Linear & Compound Inequalities

Linear and Compound Inequalities

An inequality compares two values, showing if one is less than, greater than, or simply not equal to another. Solving inequalities is very similar to solving regular equations, but with a few special rules.

Solving Linear Inequalities

To solve a linear inequality, your goal is to isolate the variable on one side. You can add or subtract numbers from both sides just like you do with equations.

The Golden Rule of Inequalities: Whenever you multiply or divide both sides of an inequality by a negative number, you must flip the inequality sign (e.g., change $>$ to $<$ ).

Example: Solve $-3x + 7 > 1$

Subtract $7$ from both sides: $-3x > 1 - 7$ $-3x > -6$
Divide both sides by $-3$ . Because you are dividing by a negative number, remember to flip the $>$ sign to $<$ : $x < \frac{-6}{-3}$ $x < 2$

Compound Inequalities

A compound inequality consists of two separate inequalities joined by either "and" or "or".

"And" (Intersection): The solution must make both inequalities true at the same time. These are often written in a condensed form, like $a < x < b$ .
"Or" (Union): The solution must make at least one of the inequalities true.

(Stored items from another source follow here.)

-- pv_equiv track=rewrite | github.com/dcook604/stratacrm | api/app/services/email_ingest.py | _is_sender_allowed
-- ===== SOURCE A (Python) =====
-- from typing import Optional
--
-- def _is_sender_allowed(reporter_email: str, allowed_senders: Optional[str]) -> bool:
--     """Return True if reporter_email matches the allowlist, or if no list is configured.
--
--     Each entry in the comma-separated list is matched as:
--     - exact email address:  alice@example.com
--     - domain with @-prefix: @example.com  (matches any address at that domain)
--     - bare domain:           example.com   (same as @example.com)
--     """
--     if not allowed_senders or not allowed_senders.strip():
--         return True
--     entries = [e.strip().lower() for e in allowed_senders.split(",") if e.strip()]
--     if not entries:
--         return True
--     email_lower = (reporter_email or "").lower()
--     for entry in entries:
--         if entry.startswith("@"):
--             if email_lower.endswith(entry):
--                 return True
--         elif "@" not in entry:
--             if email_lower.endswith("@" + entry):
--                 return True
--         else:
--             if email_lower == entry:
--                 return True
--     return False
-- ===== SOURCE B (Python) =====
-- from typing import Optional
--
-- def _is_sender_allowed(reporter_email: str, allowed_senders: Optional[str]) -> bool:
--     """Allowlist check via a prebuilt index: exact-email set + domain set,
--     answered by membership lookups on the email and its after-'@' suffixes."""
--     if not allowed_senders or not allowed_senders.strip():
--         return True
--     entries = [e.strip().lower() for e in allowed_senders.split(",") if e.strip()]
--     if not entries:
--         return True
--     exact_emails = set()
--     domains = set()
--     for entry in entries:
--         if entry.startswith("@"):
--             domains.add(entry[1:])
--         elif "@" not in entry:
--             domains.add(entry)
--         else:
--             exact_emails.add(entry)
--     email_lower = (reporter_email or "").lower()
--     if email_lower in exact_emails:
--         return True
--     tail = email_lower
--     while "@" in tail:
--         tail = tail.split("@", 1)[1]
--         if tail in domains:
--             return True
--     return False
-- ===== Notes on version B (the rewrite author's own statement) =====
-- stated objective: idiomatic
-- what changed: A scans every allowlist entry doing per-entry startswith/endswith/equality tests against the email; B makes one classifying pass that builds an exact-email set and a domain set, then answers by a set lookup of the lowered email plus lookups of each after-'@' suffix of the email.
import Mathlib
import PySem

Example: Solve the "and" compound inequality $2 < 3x - 1 \leq 8$

To solve a condensed "and" inequality, whatever operation you do to the middle, you must do to all three parts (left, middle, and right) simultaneously.

Add $1$ to all three parts to isolate the $x$ term in the middle: $2 + 1 < 3x - 1 + 1 \leq 8 + 1$ $3 < 3x \leq 9$
Divide all three parts by $3$ : $\frac{3}{3} < \frac{3x}{3} \leq \frac{9}{3}$ $1 < x \leq 3$

The solution is any number strictly greater than $1$ and less than or equal to $3$ .